(Items listed in a dataset)
-- pv_equiv track=rewrite | github.com/SKNETWORKS-FAMILY-AICAMP/SKN16-3st-1Team | src/rag_system.py | _safe_join_texts
-- ===== SOURCE A (Python) =====
-- from typing import List, Dict, Any, Optional, Tuple
--
-- def _safe_join_texts(texts: List[str], max_chars: int = 18000, sep: str = "\n\n") -> str:
--     joined, total = [], 0
--     for t in texts:
--         t = (t or "").strip()
--         if not t:
--             continue
--         add = len(t) + len(sep)
--         if total + add > max_chars:
--             break
--         joined.append(t)
--         total += add
--     return sep.join(joined)
-- ===== SOURCE B (Python) =====
-- def _safe_join_texts(texts, max_chars=18000, sep="\n\n"):
--     # Stage 1: clean. Stage 2: prefix-sum costs. Stage 3: BINARY SEARCH for the
--     # largest n with prefix[n] <= max_chars (valid since each cost >= 1, so the
--     # prefix sums are strictly increasing and the cut at the first strict
--     # exceedance equals that largest n). Stage 4: join the prefix.
--     cleaned = [s for s in ((t or "").strip() for t in texts) if s]
--     prefix = [0]
--     run = 0
--     for s in cleaned:
--         run += len(s) + len(sep)
--         prefix.append(run)
--     lo, hi = 0, len(cleaned)
--     while lo < hi:
--         mid = (lo + hi + 1) // 2
--         if prefix[mid] <= max_chars:
--             lo = mid
--         else:
--             hi = mid - 1
--     return sep.join(cleaned[:lo])
-- ===== Notes on version B (the rewrite author's own statement) =====
-- stated objective: alternative
-- what changed: B cleans the list, builds an explicit prefix-sum array of costs, and BINARY-SEARCHES for the largest prefix whose cumulative cost fits the budget (valid because costs are strictly positive, so prefix sums are strictly increasing), then joins that prefix; A is a single greedy accumulate-and-break loop.
import Mathlib
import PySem

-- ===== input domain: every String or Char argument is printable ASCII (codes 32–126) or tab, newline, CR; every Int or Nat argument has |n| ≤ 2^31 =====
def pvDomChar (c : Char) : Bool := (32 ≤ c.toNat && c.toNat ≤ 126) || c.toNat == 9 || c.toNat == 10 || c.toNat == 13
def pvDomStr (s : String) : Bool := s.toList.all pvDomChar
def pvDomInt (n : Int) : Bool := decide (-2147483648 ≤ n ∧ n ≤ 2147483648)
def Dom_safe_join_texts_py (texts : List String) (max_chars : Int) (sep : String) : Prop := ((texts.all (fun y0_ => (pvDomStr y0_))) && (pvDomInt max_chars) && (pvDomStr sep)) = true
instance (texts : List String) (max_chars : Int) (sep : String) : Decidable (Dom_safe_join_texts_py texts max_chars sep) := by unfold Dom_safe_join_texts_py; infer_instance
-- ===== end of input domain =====

-- B replaces A's greedy accumulate-and-break loop by: clean the list, build the
-- prefix sums of the costs, binary-search the largest prefix fitting the budget,
-- join it (alternative algorithm; costs are strictly positive so this is exact).

-- ===== PORT A =====
-- A's for-loop with `break`: recursion over texts carrying (joined, total).
def pvALoop (max_chars : Int) (sep : String) : List String → List String → Int → List String
  | [], joined, _ => joined
  | t :: rest, joined, total =>
    let t' := PySem.Str.strip t
    if t' = "" then pvALoop max_chars sep rest joined total
    else
      let add : Int := (PySem.Str.len t' : Int) + (PySem.Str.len sep : Int)
      if total + add > max_chars then joined
      else pvALoop max_chars sep rest (joined ++ [t']) (total + add)

def safe_join_texts_py (texts : List String) (max_chars : Int) (sep : String) : String :=
  PySem.Str.join sep (pvALoop max_chars sep texts [] 0)

-- ===== PORT B =====
-- Source B's prefix-building loop carrying the running total `run` (the returned list
-- is the tail of `prefix` after the initial 0, which the caller conses on).
def pvMkPrefix (sep : String) : Int → List String → List Int
  | _, [] => []
  | run, s :: rest =>
    let r := run + (PySem.Str.len s : Int) + (PySem.Str.len sep : Int)
    r :: pvMkPrefix sep r rest

-- Source B's `while lo < hi` binary-search loop, verbatim.
def pvBSearch (pfx : List Int) (max_chars : Int) (lo hi : Nat) : Nat :=
  if h : lo < hi then
    let mid := (lo + hi + 1) / 2
    if pfx.getD mid 0 ≤ max_chars then pvBSearch pfx max_chars mid hi
    else pvBSearch pfx max_chars lo (mid - 1)
  else lo
termination_by hi - lo
decreasing_by all_goals omega

def safe_join_texts_py_alt (texts : List String) (max_chars : Int) (sep : String) : String :=
  let cleaned := (texts.map PySem.Str.strip).filter (fun s => s ≠ "")
  let pfx := 0 :: pvMkPrefix sep 0 cleaned
  PySem.Str.join sep (cleaned.take (pvBSearch pfx max_chars 0 cleaned.length))

-- ===== PRECONDITION & SPEC =====
def Spec_safe_join_texts_py (texts : List String) (max_chars : Int) (sep : String) (out : String) : Prop := out = safe_join_texts_py_alt texts max_chars sep
instance (texts : List String) (max_chars : Int) (sep : String) (out : String) : Decidable (Spec_safe_join_texts_py texts max_chars sep out) := by unfold Spec_safe_join_texts_py; infer_instance

-- ===== CLAIM (what is proved, stated in full; the proofs are below) =====
def Claim_equal_safe_join_texts_py : Prop := ∀ (texts : List String) (max_chars : Int) (sep : String), Dom_safe_join_texts_py texts max_chars sep → Spec_safe_join_texts_py texts max_chars sep (safe_join_texts_py texts max_chars sep)

-- ===== LEMMAS AND PROOFS =====

-- Proof-only counter: the number of leading cleaned items A keeps (the first
-- strict exceedance of the running total). Used only to relate the two ports.
def pvCount (max_chars : Int) (sep : String) : List String → Int → Nat
  | [], _ => 0
  | s :: rest, acc =>
    let c : Int := acc + (PySem.Str.len s : Int) + (PySem.Str.len sep : Int)
    if c > max_chars then 0 else 1 + pvCount max_chars sep rest c

theorem pvCount_le (max_chars : Int) (sep : String) (cl : List String) :
    ∀ acc, pvCount max_chars sep cl acc ≤ cl.length := by
  induction cl with
  | nil => intro acc; simp [pvCount]
  | cons s rest ih =>
    intro acc
    simp only [pvCount, List.length_cons]
    split_ifs
    · omega
    · have := ih (acc + (PySem.Str.len s : Int) + (PySem.Str.len sep : Int)); omega

theorem pvALoop_eq_take (max_chars : Int) (sep : String) (lst : List String) :
    ∀ (joined : List String) (total : Int),
      pvALoop max_chars sep lst joined total =
        joined ++ (let cl := (lst.map PySem.Str.strip).filter (fun s => s ≠ "");
          cl.take (pvCount max_chars sep cl total)) := by
  induction lst with
  | nil => intro joined total; simp [pvALoop, pvCount]
  | cons t rest ih =>
    intro joined total
    by_cases h : PySem.Str.strip t = ""
    · simp [pvALoop, h, ih]
    · simp only [pvALoop, List.map_cons, List.filter_cons, decide_eq_true_eq, if_pos h,
        if_neg h, pvCount]
      simp only [PySem.Str.len, PySem.Str.strip] at *
      split_ifs with h1 h2
      · simp
      · omega
      · omega
      · rw [ih]
        have e : total + ((PySem.Chars.strip t.toList).length : Int) + (sep.length : Int)
            = total + (((PySem.Chars.strip t.toList).length : Int) + (sep.length : Int)) := by ring
        simp [e, Nat.add_comm 1, List.append_assoc]

-- Every entry of the prefix list is ≥ the accumulator (costs are nonnegative).
theorem pvMkPrefix_mono (sep : String) (cl : List String) :
    ∀ acc m, m < cl.length → acc ≤ (pvMkPrefix sep acc cl).getD m 0 := by
  induction cl with
  | nil => intro acc m h; simp at h
  | cons s rest ih =>
    intro acc m h
    simp only [pvMkPrefix, PySem.Str.len_eq]
    cases m with
    | zero =>
      simp only [List.getD_cons_zero]
      omega
    | succ m =>
      simp only [List.getD_cons_succ]
      have h1 := ih (acc + (s.toList.length : Int) + (sep.toList.length : Int)) m
        (by simpa using Nat.lt_of_succ_lt_succ h)
      omega

-- Characterisation of the prefix sums against pvCount.
theorem pvMkPrefix_le_iff (max_chars : Int) (sep : String) (cl : List String) :
    ∀ acc m, 1 ≤ m → m ≤ cl.length →
      ((pvMkPrefix sep acc cl).getD (m - 1) 0 ≤ max_chars ↔ m ≤ pvCount max_chars sep cl acc) := by
  induction cl with
  | nil => intro acc m h1 h2; simp at h2; omega
  | cons s rest ih =>
    intro acc m h1 h2
    simp only [pvMkPrefix, pvCount, PySem.Str.len_eq]
    set r : Int := acc + (s.toList.length : Int) + (sep.toList.length : Int) with hr
    rcases Nat.eq_or_lt_of_le h1 with he | hm
    · -- m = 1
      subst he
      simp only [Nat.sub_self, List.getD_cons_zero]
      split_ifs with hc
      · constructor <;> intro h <;> omega
      · constructor <;> intro _ <;> omega
    · -- m ≥ 2
      have hm2 : 2 ≤ m := hm
      have hms : m - 1 = Nat.succ (m - 2) := by omega
      rw [hms, List.getD_cons_succ]
      have hlen : m ≤ rest.length + 1 := by simpa using h2
      split_ifs with hc
      · -- r > max_chars: all later prefix sums ≥ r > max_chars; count = 0
        have hmono := pvMkPrefix_mono sep rest r (m - 2) (by omega)
        constructor
        · intro h; omega
        · intro h; omega
      · -- r ≤ max_chars: recurse
        have hrec := ih r (m - 1) (by omega) (by omega)
        have e : m - 1 - 1 = m - 2 := by omega
        rw [e] at hrec
        rw [hrec]
        omega

-- Binary search returns N when N is bracketed and the predicate characterises ≤ N.
theorem pvBSearch_eq (pfx : List Int) (mx : Int) (N : Nat) :
    ∀ fuel lo hi, hi - lo ≤ fuel → lo ≤ N → N ≤ hi →
      (∀ m, 1 ≤ m → m ≤ hi → (pfx.getD m 0 ≤ mx ↔ m ≤ N)) →
      pvBSearch pfx mx lo hi = N := by
  intro fuel
  induction fuel with
  | zero =>
    intro lo hi hf h1 h2 _
    rw [pvBSearch]
    split_ifs with h
    · omega
    · omega
  | succ k ih =>
    intro lo hi hf h1 h2 hp
    by_cases h : lo < hi
    · have hmid1 : 1 ≤ (lo + hi + 1) / 2 := by omega
      have hmidle : (lo + hi + 1) / 2 ≤ hi := by omega
      have hmidgt : lo < (lo + hi + 1) / 2 := by omega
      by_cases hc : pfx.getD ((lo + hi + 1) / 2) 0 ≤ mx
      · rw [pvBSearch]
        simp only [dif_pos h, if_pos hc]
        exact ih _ _ (by omega) ((hp _ hmid1 hmidle).mp hc) h2 hp
      · have hN : N < (lo + hi + 1) / 2 := by
          by_contra hh
          exact hc ((hp _ hmid1 hmidle).mpr (by omega))
        rw [pvBSearch]
        simp only [dif_pos h, if_neg hc]
        exact ih _ _ (by omega) h1 (by omega)
          (fun m hm1 hm2 => hp m hm1 (by omega))
    · rw [pvBSearch]; simp only [dif_neg h]; omega

-- ===== VERDICT (by name: the statement is the Claim_ definition above) =====
theorem safe_join_texts_py_spec : Claim_equal_safe_join_texts_py := by
  intro texts max_chars sep _
  unfold Spec_safe_join_texts_py safe_join_texts_py safe_join_texts_py_alt
  rw [pvALoop_eq_take]
  simp only [List.nil_append]
  set cl := (texts.map PySem.Str.strip).filter (fun s => s ≠ "") with hcl
  have hbs : pvBSearch (0 :: pvMkPrefix sep 0 cl) max_chars 0 cl.length
      = pvCount max_chars sep cl 0 := by
    apply pvBSearch_eq _ _ _ cl.length 0 cl.length (by omega) (by omega) (pvCount_le _ _ _ _)
    intro m hm1 hm2
    have : (0 :: pvMkPrefix sep 0 cl).getD m 0 = (pvMkPrefix sep 0 cl).getD (m - 1) 0 := by
      cases m with
      | zero => omega
      | succ m => simp
    rw [this]
    exact pvMkPrefix_le_iff max_chars sep cl 0 m hm1 hm2
  rw [hbs]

> [Your task] Find how many lines above include "pvDomChar"; reply with the number only.

> [Solution to the exercise] 2